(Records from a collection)

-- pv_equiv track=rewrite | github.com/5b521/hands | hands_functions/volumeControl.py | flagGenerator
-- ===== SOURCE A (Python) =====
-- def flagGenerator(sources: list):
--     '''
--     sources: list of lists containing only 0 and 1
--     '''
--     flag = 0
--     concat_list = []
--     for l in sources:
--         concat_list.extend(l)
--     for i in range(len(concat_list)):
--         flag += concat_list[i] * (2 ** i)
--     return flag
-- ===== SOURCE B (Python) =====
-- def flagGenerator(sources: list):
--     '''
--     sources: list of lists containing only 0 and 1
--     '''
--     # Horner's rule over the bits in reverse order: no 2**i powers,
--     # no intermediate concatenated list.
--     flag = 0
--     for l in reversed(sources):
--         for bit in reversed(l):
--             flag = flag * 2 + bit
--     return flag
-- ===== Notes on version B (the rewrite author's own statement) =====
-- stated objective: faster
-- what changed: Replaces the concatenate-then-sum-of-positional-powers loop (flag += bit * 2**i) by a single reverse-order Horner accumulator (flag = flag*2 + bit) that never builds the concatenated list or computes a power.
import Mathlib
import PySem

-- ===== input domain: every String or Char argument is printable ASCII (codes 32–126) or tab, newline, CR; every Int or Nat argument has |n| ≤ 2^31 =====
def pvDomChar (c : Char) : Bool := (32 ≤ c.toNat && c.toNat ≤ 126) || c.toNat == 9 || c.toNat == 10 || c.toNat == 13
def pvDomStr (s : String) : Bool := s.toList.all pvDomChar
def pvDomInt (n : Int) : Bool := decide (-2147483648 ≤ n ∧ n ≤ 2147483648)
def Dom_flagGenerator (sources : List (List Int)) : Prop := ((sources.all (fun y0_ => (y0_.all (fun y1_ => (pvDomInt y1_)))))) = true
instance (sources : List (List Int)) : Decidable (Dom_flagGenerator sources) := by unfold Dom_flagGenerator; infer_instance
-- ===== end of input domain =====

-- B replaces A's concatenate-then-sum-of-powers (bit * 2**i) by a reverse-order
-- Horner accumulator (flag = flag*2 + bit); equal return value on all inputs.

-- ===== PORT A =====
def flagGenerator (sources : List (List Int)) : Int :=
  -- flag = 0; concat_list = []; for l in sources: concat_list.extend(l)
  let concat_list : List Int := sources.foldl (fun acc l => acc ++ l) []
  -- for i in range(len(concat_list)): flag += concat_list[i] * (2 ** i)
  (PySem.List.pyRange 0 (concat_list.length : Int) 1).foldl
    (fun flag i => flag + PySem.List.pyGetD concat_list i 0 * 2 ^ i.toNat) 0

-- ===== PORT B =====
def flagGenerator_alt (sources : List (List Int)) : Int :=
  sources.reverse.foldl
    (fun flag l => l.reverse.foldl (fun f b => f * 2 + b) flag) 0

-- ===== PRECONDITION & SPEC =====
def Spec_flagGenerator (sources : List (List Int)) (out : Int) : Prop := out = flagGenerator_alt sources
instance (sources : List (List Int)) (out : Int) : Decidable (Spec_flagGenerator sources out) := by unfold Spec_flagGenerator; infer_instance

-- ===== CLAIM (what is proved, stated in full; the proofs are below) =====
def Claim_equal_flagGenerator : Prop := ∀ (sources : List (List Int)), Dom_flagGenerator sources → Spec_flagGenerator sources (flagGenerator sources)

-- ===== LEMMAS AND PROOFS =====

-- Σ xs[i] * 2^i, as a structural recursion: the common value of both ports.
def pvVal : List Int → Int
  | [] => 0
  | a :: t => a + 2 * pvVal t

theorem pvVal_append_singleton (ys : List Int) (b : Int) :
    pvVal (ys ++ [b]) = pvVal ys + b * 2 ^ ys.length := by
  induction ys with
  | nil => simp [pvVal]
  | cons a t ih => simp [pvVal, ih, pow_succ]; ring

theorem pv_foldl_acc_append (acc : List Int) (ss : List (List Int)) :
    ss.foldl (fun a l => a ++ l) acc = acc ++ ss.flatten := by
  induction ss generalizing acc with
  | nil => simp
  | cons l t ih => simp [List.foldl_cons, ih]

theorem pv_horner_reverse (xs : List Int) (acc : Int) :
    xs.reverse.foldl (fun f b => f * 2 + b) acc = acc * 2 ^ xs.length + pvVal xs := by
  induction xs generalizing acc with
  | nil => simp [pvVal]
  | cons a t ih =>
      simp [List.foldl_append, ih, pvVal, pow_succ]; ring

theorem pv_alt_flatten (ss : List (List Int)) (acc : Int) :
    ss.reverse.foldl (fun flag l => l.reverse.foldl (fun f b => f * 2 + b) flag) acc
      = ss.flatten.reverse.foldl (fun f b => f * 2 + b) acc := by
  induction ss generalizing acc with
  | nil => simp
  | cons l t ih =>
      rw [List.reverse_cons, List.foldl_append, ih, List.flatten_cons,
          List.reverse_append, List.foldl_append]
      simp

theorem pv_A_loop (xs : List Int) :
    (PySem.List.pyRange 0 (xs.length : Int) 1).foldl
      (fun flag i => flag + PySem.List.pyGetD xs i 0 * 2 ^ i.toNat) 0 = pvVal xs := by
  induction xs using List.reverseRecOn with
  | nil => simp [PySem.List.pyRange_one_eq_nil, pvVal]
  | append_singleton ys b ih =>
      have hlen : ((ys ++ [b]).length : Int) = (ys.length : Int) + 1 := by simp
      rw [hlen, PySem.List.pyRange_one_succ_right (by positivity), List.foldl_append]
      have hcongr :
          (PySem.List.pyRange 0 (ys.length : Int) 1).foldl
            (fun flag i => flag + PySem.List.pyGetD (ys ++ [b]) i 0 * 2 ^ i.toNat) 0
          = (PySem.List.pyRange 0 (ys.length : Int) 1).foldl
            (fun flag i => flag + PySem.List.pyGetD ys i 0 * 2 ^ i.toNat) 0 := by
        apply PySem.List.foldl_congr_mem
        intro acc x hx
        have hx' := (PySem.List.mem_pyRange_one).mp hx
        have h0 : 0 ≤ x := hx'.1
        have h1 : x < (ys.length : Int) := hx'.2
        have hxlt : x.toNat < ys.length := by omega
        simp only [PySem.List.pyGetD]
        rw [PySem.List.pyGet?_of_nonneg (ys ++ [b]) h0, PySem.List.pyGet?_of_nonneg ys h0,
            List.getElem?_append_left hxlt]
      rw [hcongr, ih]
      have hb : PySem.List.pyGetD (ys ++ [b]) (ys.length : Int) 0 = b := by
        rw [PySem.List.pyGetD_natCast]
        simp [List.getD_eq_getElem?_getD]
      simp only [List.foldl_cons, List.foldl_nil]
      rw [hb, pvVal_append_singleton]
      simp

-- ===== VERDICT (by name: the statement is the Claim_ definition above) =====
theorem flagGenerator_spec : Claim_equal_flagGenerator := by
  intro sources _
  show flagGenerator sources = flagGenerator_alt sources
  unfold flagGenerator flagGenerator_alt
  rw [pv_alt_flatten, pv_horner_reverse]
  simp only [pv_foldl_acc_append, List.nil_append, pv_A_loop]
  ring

ASSIGNMENT:
What are the lines above that hold the string "domain"? Copy them.

WRITTEN RESPONSE:
-- ===== input domain: every String or Char argument is printable ASCII (codes 32–126) or tab, newline, CR; every Int or Nat argument has |n| ≤ 2^31 =====
-- ===== end of input domain =====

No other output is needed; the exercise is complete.